CD39 Is Predominantly Expressed in Adverse AML Patients and Blockade By a New Anti-CD39 Nanobody Increases Lysis of AML Blasts

Introduction: The ATP-adenosine pathway has a decisive influence on the generation of the immunosuppressive tumor milieu. It has recently been shown that the ectoenzyme CD39 (ectonucleoside triphosphate diphosphohydrolase-1), the key enzyme of the pathway, regulates tumor-associated CD3⁺ T cells and NK cells in both their differentiation and cytotoxic potential. Recently we showed that CD39⁺CD8⁺ T cells represent a subpopulation that differs significantly between the bone marrow (BM) and peripheral blood (PB) of AML patients and healthy donors. In addition, CD39 has been described to be upregulated in solid and hematologic tumor cells and is increasingly recognized as a promising target for immunotherapeutic approaches. CD39 expression was evaluated on AML blasts and investigated for its functional relevance for acute myeloid leukemia (AML).

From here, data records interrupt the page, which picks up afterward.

-- pv_equiv track=rewrite | github.com/rodrigorochameire-prog/Defender | enrichment-engine/services/radar_extraction_service.py | _normalize_bairro
-- ===== SOURCE A (Python) =====
-- BAIRROS_CAMACARI = [
--     "Abrantes", "Alto da Bela Vista", "Alto do Cruzeiro", "Arembepe",
--     "Barra do Jacuípe", "Buri Satuba", "Caixa d'Água", "Camacari de Dentro",
--     "Camaçari de Dentro", "Caminho da Lagoa", "Campo Limpo", "Catu de Abrantes",
--     "Centro", "Coqueiro de Abrantes", "Dois de Julho", "Estrada do Côco",
--     "Fazenda Mamão", "Gardênia", "Gleba C", "Gleba E", "Gleba H",
--     "Gravatá", "Guarajuba", "Imbassaí", "Jambeiro",
--     "Jauá", "Km 32", "Lama Preta", "Limoeiro", "Loteamento Parque Verde",
--     "Loteamento Santo Amaro", "Monte Gordo", "Nova Aliança", "Nova Esperança",
--     "Nova Vitória", "Novo Horizonte", "Parafuso", "Parque Florestal",
--     "Parque das Mangabas", "Parque Verde", "Parque Verde II",
--     "Phoc I", "Phoc II", "Phoc III", "Piaçaveira",
--     "Ponto Certo", "Pólo Petroquímico", "Polo Industrial",
--     "Real Park", "Reserva Camassary", "Santo Amaro de Ipitanga",
--     "Santo Antônio", "São Bento", "São Tomé de Paripe",
--     "Simões Filho", "Stela Mares", "Sucuiu", "Vila Camaçari",
--     "Vila de Abrantes", "Vila Rica",
-- ]
--
-- def _normalize_bairro(bairro: str) -> str:
--     """Normaliza nome de bairro para padronização."""
--     if not bairro:
--         return bairro
--
--     bairro = bairro.strip()
--
--     # Tentar match exato (case-insensitive)
--     for b in BAIRROS_CAMACARI:
--         if b.lower() == bairro.lower():
--             return b
--
--     # Tentar match parcial
--     for b in BAIRROS_CAMACARI:
--         if b.lower() in bairro.lower() or bairro.lower() in b.lower():
--             return b
--
--     return bairro  # Retorna como veio se não encontrar match
-- ===== SOURCE B (Python) =====
-- BAIRROS_CAMACARI = [
--     "Abrantes", "Alto da Bela Vista", "Alto do Cruzeiro", "Arembepe",
--     "Barra do Jacuípe", "Buri Satuba", "Caixa d'Água", "Camacari de Dentro",
--     "Camaçari de Dentro", "Caminho da Lagoa", "Campo Limpo", "Catu de Abrantes",
--     "Centro", "Coqueiro de Abrantes", "Dois de Julho", "Estrada do Côco",
--     "Fazenda Mamão", "Gardênia", "Gleba C", "Gleba E", "Gleba H",
--     "Gravatá", "Guarajuba", "Imbassaí", "Jambeiro",
--     "Jauá", "Km 32", "Lama Preta", "Limoeiro", "Loteamento Parque Verde",
--     "Loteamento Santo Amaro", "Monte Gordo", "Nova Aliança", "Nova Esperança",
--     "Nova Vitória", "Novo Horizonte", "Parafuso", "Parque Florestal",
--     "Parque das Mangabas", "Parque Verde", "Parque Verde II",
--     "Phoc I", "Phoc II", "Phoc III", "Piaçaveira",
--     "Ponto Certo", "Pólo Petroquímico", "Polo Industrial",
--     "Real Park", "Reserva Camassary", "Santo Amaro de Ipitanga",
--     "Santo Antônio", "São Bento", "São Tomé de Paripe",
--     "Simões Filho", "Stela Mares", "Sucuiu", "Vila Camaçari",
--     "Vila de Abrantes", "Vila Rica",
-- ]
--
--
-- def _normalize_bairro(bairro: str) -> str:
--     """Normaliza nome de bairro: one pass, exact match wins, first partial kept as fallback."""
--     if not bairro:
--         return bairro
--
--     bairro = bairro.strip()
--     bairro_lower = bairro.lower()
--
--     candidate = None
--     for b in BAIRROS_CAMACARI:
--         b_low = b.lower()
--         if b_low == bairro_lower:
--             return b  # exact match always wins
--         if candidate is None and (b_low in bairro_lower or bairro_lower in b_low):
--             candidate = b  # remember FIRST partial match only
--     return candidate if candidate is not None else bairro
-- ===== Notes on version B (the rewrite author's own statement) =====
-- stated objective: faster
-- what changed: Replaces A's two sequential scans (exact pass, then partial pass) by a single scan that returns immediately on an exact match and records only the first partial match as a fallback, lowering the input once before the loop instead of recomputing bairro.lower() on every comparison.
import Mathlib
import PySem

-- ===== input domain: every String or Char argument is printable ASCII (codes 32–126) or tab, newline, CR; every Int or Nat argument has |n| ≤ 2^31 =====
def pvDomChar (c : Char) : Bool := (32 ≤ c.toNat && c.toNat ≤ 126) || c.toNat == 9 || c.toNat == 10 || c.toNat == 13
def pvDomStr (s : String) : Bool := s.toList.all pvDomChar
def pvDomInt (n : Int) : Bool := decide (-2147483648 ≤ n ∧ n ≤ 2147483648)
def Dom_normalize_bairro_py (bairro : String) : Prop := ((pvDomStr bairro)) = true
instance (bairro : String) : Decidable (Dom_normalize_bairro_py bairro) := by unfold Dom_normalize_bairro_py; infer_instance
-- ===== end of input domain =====

-- B replaces A's two sequential scans of the fixed list by one scan keeping the first
-- partial match as a fallback while exact matches return immediately (objective: alternative).

def pvBairros : List String := [
    "Abrantes", "Alto da Bela Vista", "Alto do Cruzeiro", "Arembepe",
    "Barra do Jacuípe", "Buri Satuba", "Caixa d'Água", "Camacari de Dentro",
    "Camaçari de Dentro", "Caminho da Lagoa", "Campo Limpo", "Catu de Abrantes",
    "Centro", "Coqueiro de Abrantes", "Dois de Julho", "Estrada do Côco",
    "Fazenda Mamão", "Gardênia", "Gleba C", "Gleba E", "Gleba H",
    "Gravatá", "Guarajuba", "Imbassaí", "Jambeiro",
    "Jauá", "Km 32", "Lama Preta", "Limoeiro", "Loteamento Parque Verde",
    "Loteamento Santo Amaro", "Monte Gordo", "Nova Aliança", "Nova Esperança",
    "Nova Vitória", "Novo Horizonte", "Parafuso", "Parque Florestal",
    "Parque das Mangabas", "Parque Verde", "Parque Verde II",
    "Phoc I", "Phoc II", "Phoc III", "Piaçaveira",
    "Ponto Certo", "Pólo Petroquímico", "Polo Industrial",
    "Real Park", "Reserva Camassary", "Santo Amaro de Ipitanga",
    "Santo Antônio", "São Bento", "São Tomé de Paripe",
    "Simões Filho", "Stela Mares", "Sucuiu", "Vila Camaçari",
    "Vila de Abrantes", "Vila Rica"]

-- ===== PORT A =====
-- A's first loop: 'for b in BAIRROS_CAMACARI: if b.lower() == bairro.lower(): return b'
def pvLoopExact (bairro : String) : List String → Option String
  | [] => none
  | b :: bs =>
    if PySem.Str.lower b = PySem.Str.lower bairro then some b else pvLoopExact bairro bs

-- A's second loop: 'if b.lower() in bairro.lower() or bairro.lower() in b.lower(): return b'
def pvLoopPartial (bairro : String) : List String → Option String
  | [] => none
  | b :: bs =>
    if PySem.Str.isIn (PySem.Str.lower b) (PySem.Str.lower bairro)
        || PySem.Str.isIn (PySem.Str.lower bairro) (PySem.Str.lower b) then some b
    else pvLoopPartial bairro bs

def normalize_bairro_py (bairro : String) : String :=
  if bairro = "" then bairro
  else
    let bairro := PySem.Str.strip bairro
    match pvLoopExact bairro pvBairros with
    | some b => b
    | none =>
      match pvLoopPartial bairro pvBairros with
      | some b => b
      | none => bairro

-- ===== PORT B =====
-- B's single loop: exact match returns at once; first partial match stored in 'candidate'.
def pvAltLoop (bairro_lower : String) (candidate : Option String) : List String → Option String
  | [] => candidate
  | b :: bs =>
    let b_low := PySem.Str.lower b
    if b_low = bairro_lower then some b
    else
      pvAltLoop bairro_lower
        (if candidate.isNone
            && (PySem.Str.isIn b_low bairro_lower || PySem.Str.isIn bairro_lower b_low)
         then some b else candidate) bs

def normalize_bairro_py_alt (bairro : String) : String :=
  if bairro = "" then bairro
  else
    let bairro := PySem.Str.strip bairro
    let bairro_lower := PySem.Str.lower bairro
    match pvAltLoop bairro_lower none pvBairros with
    | some b => b
    | none => bairro

-- ===== PRECONDITION & SPEC =====
def Spec_normalize_bairro_py (bairro : String) (out : String) : Prop := out = normalize_bairro_py_alt bairro
instance (bairro : String) (out : String) : Decidable (Spec_normalize_bairro_py bairro out) := by unfold Spec_normalize_bairro_py; infer_instance

-- ===== CLAIM (what is proved, stated in full; the proofs are below) =====
def Claim_equal_normalize_bairro_py : Prop := ∀ (bairro : String), Dom_normalize_bairro_py bairro → Spec_normalize_bairro_py bairro (normalize_bairro_py bairro)

-- ===== LEMMAS AND PROOFS =====

-- Once the candidate is set, the rest of B's loop only looks for an exact match.
theorem pvAltLoop_some (s x : String) (L : List String) :
    pvAltLoop (PySem.Str.lower s) (some x) L = (pvLoopExact s L).or (some x) := by
  induction L with
  | nil => rfl
  | cons b bs ih =>
    by_cases h : PySem.Str.lower b = PySem.Str.lower s
    · simp [pvAltLoop, pvLoopExact, h]
    · simp [pvAltLoop, pvLoopExact, h, ih]

-- B's loop from an empty candidate computes A's exact scan, falling back to A's partial scan.
theorem pvAltLoop_none (s : String) (L : List String) :
    pvAltLoop (PySem.Str.lower s) none L = (pvLoopExact s L).or (pvLoopPartial s L) := by
  induction L with
  | nil => rfl
  | cons b bs ih =>
    by_cases h1 : PySem.Str.lower b = PySem.Str.lower s
    · simp [pvAltLoop, pvLoopExact, h1]
    · by_cases h2 : PySem.Chars.isIn (PySem.Chars.lower b.toList) (PySem.Chars.lower s.toList) = true
          ∨ PySem.Chars.isIn (PySem.Chars.lower s.toList) (PySem.Chars.lower b.toList) = true
      · simp only [pvAltLoop, pvLoopExact, pvLoopPartial]
        simp [h1, if_pos h2, pvAltLoop_some]
      · simp only [pvAltLoop, pvLoopExact, pvLoopPartial]
        simp [h1, if_neg h2, ih]

-- ===== VERDICT (by name: the statement is the Claim_ definition above) =====
theorem normalize_bairro_py_spec : Claim_equal_normalize_bairro_py := by
  intro bairro _
  unfold Spec_normalize_bairro_py normalize_bairro_py normalize_bairro_py_alt
  by_cases h : bairro = ""
  · simp [h]
  · simp only [if_neg h]
    rw [pvAltLoop_none]
    cases hE : pvLoopExact (PySem.Str.strip bairro) pvBairros with
    | some b => simp [Option.or]
    | none =>
      cases hP : pvLoopPartial (PySem.Str.strip bairro) pvBairros with
      | some b => simp [Option.or]
      | none => simp [Option.or]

Methods: CD39 expression status was assessed on mononuclear cells derived from the BM of patients with AML. Multiparametric flow cytometry (MFC) was performed on age-matched patients with newly diagnosed AML (n=48), relapsed AML (n=9), patients in a stable remission (n=10), and non-malignant controls (n=10). T cell-mediated killing of leukemia cells was investigated by incubating AML cell lines with PBMCs from healthy donors and T cells isolated from the PB of AML patients with their corresponding autologous BM-derived AML blasts. Cytotoxicity was determined by MFC analyses using 7-AAD staining.

Results: Thirty six percent of AML blasts, being defined as CD33⁺CD117⁺ cells, expressed CD39 (median frequency 36.6%). To evaluate the prognostic relevance of CD39, we stratified the patients with pAML according to their European Leukemia Network (ELN) risk groups (favorable n=16, intermediate n=17 or adverse n=15). Patients with an adverse ELN risk showed the highest frequencies and median fluorescence intensity of CD39⁺ AML blasts compared to patients with intermediate and favorable risk (p=0.0002; p=0.0018 vs. intermediate and p=0.01; p=0.01 vs. favorable). Furthermore, patients with relapsed AML showed significantly higher rates of CD39⁺ AML blasts than patients newly diagnosed or in remission (p=0.008; p=0.0001).

Functional investigation was performed using the new developed anti-CD39 nanobody SB24. Blockade on CD3⁺ T cells resulted in the inhibition of ATP degradation, increased CD8⁺ and conventional CD4⁺ T cell proliferation and cytotoxicity (increased secretion of TFN-a, granzyme B and IFN-y). In allogeneic cocultures with the AML cell lines (OCI AML-3, IMS-M2, KG-1, and Kasumi-1, n=5 respectively), the 24h blockade of CD39 increased PBMC-mediated lysis of AML blasts. Stronger effects were observed in the CD39⁺ expressing cell line OCI AML-3 in comparison to IMS-M2, KG-1, and Kasumi-1 were only the effector CD3⁺ T cells expressed CD39 (anti-CD39 vs. isotype ctr: OCI-AML3 p=0.0009; IMS-M2 p=0.007; KG1-a p=0.01; Kasumi-1 p=0.02). Also, in the autologous kill assays using freshly isolated BM-derived AML blasts and PB-derived CD3⁺ T cells (n=5), blockade of CD39 resulted improved killing rates of AML blasts (anti-CD39 vs. isotype ctr: p=0.002). Again, higher lysis rates were observed in AML blasts displaying expression of CD39 >20%.

Conclusions: CD39 is expressed in (adverse) newly diagnosed and relapsed AML. The study demonstrates that blockade of CD39 represents a promising tool to overcome adenosine-mediated immune exhaustion. In vivo validation is currently ongoing to validate the efficacy of targeting CD39 in AML.